Microelectronic array devices and techniques for electric field enhanced DNA hybridization in low-conductance buffers.

A variety of electronic DNA array devices and techniques have been developed that allow electric field enhanced hybridization to be carried out under special low-conductance conditions. These devices include both planar microelectronic DNA array/chip devices as well as electronic microtiter plate-like devices. Such "active" electronic devices are able to provide controlled electric (electrophoretic) fields that serve as a driving force to move and concentrate nucleic acid molecules (DNA/RNA) to selected microlocation test-sites on the device. In addition to ionic strength, pH, temperature and other agents, the electric field provides another controllable parameter that can affect and enhance DNA hybridization.
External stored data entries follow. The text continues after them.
-- pv_equiv track=rewrite | github.com/amandamurphy2025/projects | CMSC_14100/homework_3.py | intercalate_lists
-- ===== SOURCE A (Python) =====
-- def intercalate_lists(lst1, lst2):
--     """
--     intercalate_list takes in two lists and returns a NEW list that
--     alternates the elements of the input lists. For each pair of elements
--     between lst1 and lst2 in the same index position, the element from lst1
--     should appear first in the new list. If the lists are not of the same
--     length, the function should repeat the last element of the shorter list.
--
--     Inputs:
--         lst1 (list): a list of elements
--         lst2 (list): a list of elements
--
--     Returns (list): a new list with the elements of lst2 inserted
--     between the elements of lst1
--
--     """
--     # Do not remove the two assertions. They help verify that the lists are not
--     # empty
--     assert len(lst1) > 0
--     assert len(lst2) > 0
--
--     result = None
--
--     reno_lst1 = []
--     reno_lst1.extend(lst1)
--
--     reno_lst2 = []
--     reno_lst2.extend(lst2)
--
--     new_lst = []
--
--     while len(reno_lst1) < len(lst2):
--         reno_lst1.append(lst1[-1])
--
--     while len(reno_lst2) < len(lst1):
--         reno_lst2.append(lst2[-1])
--
--     for _, val in enumerate(zip(reno_lst1, reno_lst2)):
--         new_lst.extend(val)
--
--     result = new_lst
--
--     return result
-- ===== SOURCE B (Python) =====
-- def intercalate_lists(lst1, lst2):
--     assert len(lst1) > 0
--     assert len(lst2) > 0
--     n, m = len(lst1), len(lst2)
--     mx = n if n > m else m
--     out = [None] * (2 * mx)
--     out[0:2 * n:2] = lst1
--     out[2 * n::2] = [lst1[-1]] * (mx - n)
--     out[1:2 * m:2] = lst2
--     out[2 * m + 1::2] = [lst2[-1]] * (mx - m)
--     return out
-- ===== Notes on version B (the rewrite author's own statement) =====
-- stated objective: faster
-- what changed: Instead of padding two copies of the inputs with while-loops and then zip+extend, B pre-allocates the 2*max(n,m) output once and fills it column-wise with four strided slice assignments (lst1 into even slots, lst2 into odd slots, each padding block as a repeated-element slice), with no per-element Python loop and no padded input copies.
import Mathlib
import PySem

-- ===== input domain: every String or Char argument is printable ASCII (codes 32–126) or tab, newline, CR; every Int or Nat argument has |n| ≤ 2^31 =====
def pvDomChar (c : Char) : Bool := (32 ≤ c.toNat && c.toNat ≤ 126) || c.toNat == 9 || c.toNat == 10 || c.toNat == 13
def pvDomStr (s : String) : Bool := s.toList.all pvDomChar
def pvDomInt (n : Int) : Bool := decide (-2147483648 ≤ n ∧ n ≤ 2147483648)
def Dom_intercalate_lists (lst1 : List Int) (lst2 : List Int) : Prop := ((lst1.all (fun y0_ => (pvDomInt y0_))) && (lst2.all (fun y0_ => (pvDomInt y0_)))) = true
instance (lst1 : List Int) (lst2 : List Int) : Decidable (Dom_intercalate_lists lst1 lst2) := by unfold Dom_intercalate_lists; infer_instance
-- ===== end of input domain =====

-- ===== PORT A =====
-- B pre-allocates the output and fills even/odd positions by strided slice assignment,
-- replacing A's two padding while-loops plus zip+extend (objective: faster, constant factor).

-- while len(cur) < target: cur.append(x)
def padTo (cur : List Int) (target : Nat) (x : Int) : List Int :=
  if cur.length < target then padTo (cur ++ [x]) target x else cur
termination_by target - cur.length
decreasing_by simp_all; omega

def intercalate_lists (lst1 : List Int) (lst2 : List Int) : List Int :=
  -- lst1[-1] / lst2[-1]: exact via getLast! since Pre_ gives nonempty lists
  let reno_lst1 := ([] : List Int) ++ lst1
  let reno_lst2 := ([] : List Int) ++ lst2
  let reno_lst1 := padTo reno_lst1 lst2.length lst1.getLast!
  let reno_lst2 := padTo reno_lst2 lst1.length lst2.getLast!
  (reno_lst1.zip reno_lst2).foldl (fun new_lst val => new_lst ++ [val.1, val.2]) []

-- ===== PORT B =====
-- out[start::2] = vals : strided slice assignment, one List.set per assigned slot
def assignStride2 : List Int → Nat → List Int → List Int
  | out, _, [] => out
  | out, s, v :: vs => assignStride2 (out.set s v) (s + 2) vs

def intercalate_lists_alt (lst1 : List Int) (lst2 : List Int) : List Int :=
  let n := lst1.length
  let m := lst2.length
  let mx := if n > m then n else m
  -- [None] * (2*mx): every slot is overwritten below, so the placeholder 0 never survives
  let out := List.replicate (2 * mx) 0
  let out := assignStride2 out 0 lst1                                      -- out[0:2n:2] = lst1
  let out := assignStride2 out (2 * n) (List.replicate (mx - n) lst1.getLast!) -- out[2n::2] = [lst1[-1]]*(mx-n)
  let out := assignStride2 out 1 lst2                                      -- out[1:2m:2] = lst2
  let out := assignStride2 out (2 * m + 1) (List.replicate (mx - m) lst2.getLast!) -- out[2m+1::2] = [lst2[-1]]*(mx-m)
  out

-- ===== PRECONDITION & SPEC =====
-- A asserts both lists nonempty (AssertionError otherwise); Pre_ excludes exactly that.
def Pre_intercalate_lists (lst1 : List Int) (lst2 : List Int) : Prop := lst1 ≠ [] ∧ lst2 ≠ []
instance (lst1 : List Int) (lst2 : List Int) : Decidable (Pre_intercalate_lists lst1 lst2) := by
  unfold Pre_intercalate_lists; infer_instance
def pvWitness_intercalate_lists : List Int × List Int := ([1, 2, 3], [4, 5])
def Spec_intercalate_lists (lst1 : List Int) (lst2 : List Int) (out : List Int) : Prop := out = intercalate_lists_alt lst1 lst2
instance (lst1 : List Int) (lst2 : List Int) (out : List Int) : Decidable (Spec_intercalate_lists lst1 lst2 out) := by unfold Spec_intercalate_lists; infer_instance

-- ===== CLAIM (what is proved, stated in full; the proofs are below) =====
def Claim_equal_intercalate_lists : Prop := ∀ (lst1 : List Int) (lst2 : List Int), Dom_intercalate_lists lst1 lst2 → Pre_intercalate_lists lst1 lst2 → Spec_intercalate_lists lst1 lst2 (intercalate_lists lst1 lst2)

-- ===== LEMMAS AND PROOFS =====

-- canonical interleaving of two equal-length lists, used only in the proofs
def interleave : List Int → List Int → List Int
  | x :: xs, y :: ys => x :: y :: interleave xs ys
  | _, _ => []

theorem padTo_eq (cur : List Int) (target : Nat) (x : Int) :
    padTo cur target x = cur ++ List.replicate (target - cur.length) x := by
  rw [padTo]
  split
  · rename_i h
    rw [padTo_eq (cur ++ [x]) target x]
    have : target - cur.length = (target - (cur ++ [x]).length) + 1 := by simp; omega
    rw [this, List.replicate_succ, List.append_assoc]
    simp
  · rename_i h
    have : target - cur.length = 0 := by omega
    simp [this]
termination_by target - cur.length
decreasing_by simp; omega

theorem zipflat_eq_interleave (l1 l2 : List Int) (acc : List Int) :
    (l1.zip l2).foldl (fun a p => a ++ [p.1, p.2]) acc = acc ++ interleave l1 l2 := by
  induction l1 generalizing l2 acc with
  | nil => simp [interleave]
  | cons x xs ih =>
      cases l2 with
      | nil => simp [interleave]
      | cons y ys => simp [interleave, ih, List.append_assoc]

theorem interleave_length (l1 l2 : List Int) (h : l1.length = l2.length) :
    (interleave l1 l2).length = 2 * l1.length := by
  induction l1 generalizing l2 with
  | nil => cases l2 <;> simp_all [interleave]
  | cons x xs ih =>
      cases l2 with
      | nil => simp_all
      | cons y ys =>
          simp only [interleave, List.length_cons]
          rw [ih ys (by simpa using h)]
          omega

theorem interleave_getD (l1 l2 : List Int) (i : Nat) (h : l1.length = l2.length) :
    (interleave l1 l2).getD i 0 =
      if i % 2 = 0 then l1.getD (i / 2) 0 else l2.getD (i / 2) 0 := by
  induction l1 generalizing l2 i with
  | nil => cases l2 <;> simp_all [interleave]
  | cons x xs ih =>
      cases l2 with
      | nil => simp_all
      | cons y ys =>
          match i with
          | 0 => simp [interleave]
          | 1 => simp [interleave]
          | (k + 2) =>
              simp only [interleave, List.getD_cons_succ]
              rw [ih ys k (by simpa using h)]
              have h2 : (k + 2) % 2 = k % 2 := by omega
              have h3 : (k + 2) / 2 = k / 2 + 1 := by omega
              rw [h2, h3]
              split <;> simp

theorem assignStride2_length (vs out : List Int) (s : Nat) :
    (assignStride2 out s vs).length = out.length := by
  induction vs generalizing out s with
  | nil => simp [assignStride2]
  | cons v vs ih => simp [assignStride2, ih]

theorem assignStride2_getD (vs out : List Int) (s i : Nat)
    (hlen : s + 2 * vs.length ≤ out.length + 1) :
    (assignStride2 out s vs).getD i 0 =
      if s ≤ i ∧ (i - s) % 2 = 0 ∧ (i - s) / 2 < vs.length then vs.getD ((i - s) / 2) 0
      else out.getD i 0 := by
  induction vs generalizing out s with
  | nil => simp [assignStride2]
  | cons v vs ih =>
      simp only [assignStride2]
      rw [ih (out.set s v) (s + 2) (by simp at hlen ⊢; omega)]
      by_cases hc : s + 2 ≤ i ∧ (i - (s + 2)) % 2 = 0 ∧ (i - (s + 2)) / 2 < vs.length
      · rw [if_pos hc]
        have hc2 : s ≤ i ∧ (i - s) % 2 = 0 ∧ (i - s) / 2 < (v :: vs).length := by
          simp only [List.length_cons]; omega
        rw [if_pos hc2]
        have : (i - s) / 2 = (i - (s + 2)) / 2 + 1 := by omega
        rw [this, List.getD_cons_succ]
      · rw [if_neg hc]
        by_cases hi : i = s
        · have hc2 : s ≤ i ∧ (i - s) % 2 = 0 ∧ (i - s) / 2 < (v :: vs).length := by
            simp [hi]
          rw [if_pos hc2]
          have hz : (i - s) / 2 = 0 := by omega
          rw [hz, List.getD_cons_zero]
          have hs : s < out.length := by simp at hlen; omega
          rw [List.getD_eq_getElem?_getD, hi, List.getElem?_set_self (by omega)]
          simp
        · have hc2 : ¬ (s ≤ i ∧ (i - s) % 2 = 0 ∧ (i - s) / 2 < (v :: vs).length) := by
            simp only [List.length_cons]; omega
          rw [if_neg hc2, List.getD_eq_getElem?_getD, List.getD_eq_getElem?_getD,
            List.getElem?_set_ne (by omega)]

theorem intercalate_lists_eq (lst1 lst2 : List Int) (h1 : lst1 ≠ []) (h2 : lst2 ≠ []) :
    intercalate_lists lst1 lst2 = intercalate_lists_alt lst1 lst2 := by
  have hn : 0 < lst1.length := List.length_pos_iff.mpr h1
  have hm : 0 < lst2.length := List.length_pos_iff.mpr h2
  set n := lst1.length with hndef
  set m := lst2.length with hmdef
  set mx := if n > m then n else m with hmx
  have hmxn : n ≤ mx := by rw [hmx]; split <;> omega
  have hmxm : m ≤ mx := by rw [hmx]; split <;> omega
  have hsub1 : m - n = mx - n := by rw [hmx]; split <;> omega
  have hsub2 : n - m = mx - m := by rw [hmx]; split <;> omega
  set E1 := lst1 ++ List.replicate (mx - n) lst1.getLast! with hE1
  set E2 := lst2 ++ List.replicate (mx - m) lst2.getLast! with hE2
  have hE1len : E1.length = mx := by rw [hE1]; simp; omega
  have hE2len : E2.length = mx := by rw [hE2]; simp; omega
  -- A's result is interleave E1 E2
  have hA : intercalate_lists lst1 lst2 = interleave E1 E2 := by
    simp only [intercalate_lists, List.nil_append]
    rw [padTo_eq, padTo_eq, ← hndef, ← hmdef, hsub1, hsub2, ← hE1, ← hE2,
      zipflat_eq_interleave, List.nil_append]
  rw [hA]
  -- B's result slot by slot
  unfold intercalate_lists_alt
  simp only [← hndef, ← hmdef, ← hmx]
  apply List.ext_getElem
  · rw [interleave_length E1 E2 (by omega), hE1len]
    simp [assignStride2_length]
  · intro i hiA hiB
    have hi : i < 2 * mx := by
      rw [interleave_length E1 E2 (by omega), hE1len] at hiA; omega
    rw [← List.getD_eq_getElem _ 0 hiA, ← List.getD_eq_getElem _ 0 hiB]
    rw [interleave_getD E1 E2 i (by omega)]
    rw [assignStride2_getD _ _ _ _ (by simp [assignStride2_length]; omega)]
    rw [assignStride2_getD _ _ _ _ (by simp [assignStride2_length]; omega)]
    rw [assignStride2_getD _ _ _ _ (by simp [assignStride2_length]; omega)]
    rw [assignStride2_getD _ _ _ _ (by simp; omega)]
    simp only [List.length_replicate]
    by_cases hpar : i % 2 = 0
    · -- even slot: comes from lst1 / its padding
      rw [if_pos hpar]
      have c4 : ¬ (2 * m + 1 ≤ i ∧ (i - (2 * m + 1)) % 2 = 0 ∧ (i - (2 * m + 1)) / 2 < mx - m) := by
        omega
      have c3 : ¬ (1 ≤ i ∧ (i - 1) % 2 = 0 ∧ (i - 1) / 2 < m) := by omega
      rw [if_neg c4, if_neg c3]
      by_cases hj : i / 2 < n
      · have c2 : ¬ (2 * n ≤ i ∧ (i - 2 * n) % 2 = 0 ∧ (i - 2 * n) / 2 < mx - n) := by omega
        have c1 : 0 ≤ i ∧ (i - 0) % 2 = 0 ∧ (i - 0) / 2 < n := by omega
        rw [if_neg c2, if_pos c1]
        rw [hE1, List.getD_eq_getElem?_getD, List.getElem?_append_left (by omega),
          ← List.getD_eq_getElem?_getD]
        simp
      · have c2 : 2 * n ≤ i ∧ (i - 2 * n) % 2 = 0 ∧ (i - 2 * n) / 2 < mx - n := by omega
        rw [if_pos c2]
        rw [hE1, List.getD_eq_getElem?_getD, List.getElem?_append_right (by omega),
          List.getElem?_replicate]
        have hlt : i / 2 - lst1.length < mx - n := by omega
        rw [List.getD_eq_getElem?_getD, List.getElem?_replicate]
        rw [if_pos (show i / 2 - lst1.length < mx - n by omega),
          if_pos (show (i - 2 * n) / 2 < mx - n from c2.2.2)]
    · -- odd slot: comes from lst2 / its padding
      rw [if_neg hpar]
      by_cases hj : i / 2 < m
      · have c4 : ¬ (2 * m + 1 ≤ i ∧ (i - (2 * m + 1)) % 2 = 0 ∧ (i - (2 * m + 1)) / 2 < mx - m) := by
          omega
        have c3 : 1 ≤ i ∧ (i - 1) % 2 = 0 ∧ (i - 1) / 2 < m := by omega
        rw [if_neg c4, if_pos c3]
        have : (i - 1) / 2 = i / 2 := by omega
        rw [this, hE2, List.getD_eq_getElem?_getD, List.getElem?_append_left (by omega),
          ← List.getD_eq_getElem?_getD]
      · have c4 : 2 * m + 1 ≤ i ∧ (i - (2 * m + 1)) % 2 = 0 ∧ (i - (2 * m + 1)) / 2 < mx - m := by
          omega
        rw [if_pos c4]
        rw [hE2, List.getD_eq_getElem?_getD, List.getElem?_append_right (by omega),
          List.getElem?_replicate]
        have hlt : i / 2 - lst2.length < mx - m := by omega
        rw [List.getD_eq_getElem?_getD, List.getElem?_replicate]
        rw [if_pos (show i / 2 - lst2.length < mx - m by omega),
          if_pos (show (i - (2 * m + 1)) / 2 < mx - m from c4.2.2)]

-- ===== VERDICT (by name: the statement is the Claim_ definition above) =====
theorem intercalate_lists_spec : Claim_equal_intercalate_lists := by
  intro lst1 lst2 _ hpre
  unfold Spec_intercalate_lists
  exact (intercalate_lists_eq lst1 lst2 hpre.1 hpre.2).symm ▸ rfl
With regard to the planar microelectronic array devices, special low-conductance buffers were developed in order to maintain rapid transport of DNA molecules and to facilitate hybridization within the constrained low current and voltage ranges for this type of device. With regard to electronic microtiter plate type devices (which do not have the low current/voltage constraints), the use of mixed buffers (low conductance upper chamber/high conductance lower chamber) can be used in a unique fashion to create favorable hybridization conditions in a microzone within the test site location. Both types of devices allow DNA molecules to be rapidly and selectively hybridized at the array test sites under conditions where the DNA in the bulk solution can remain substantially denatured.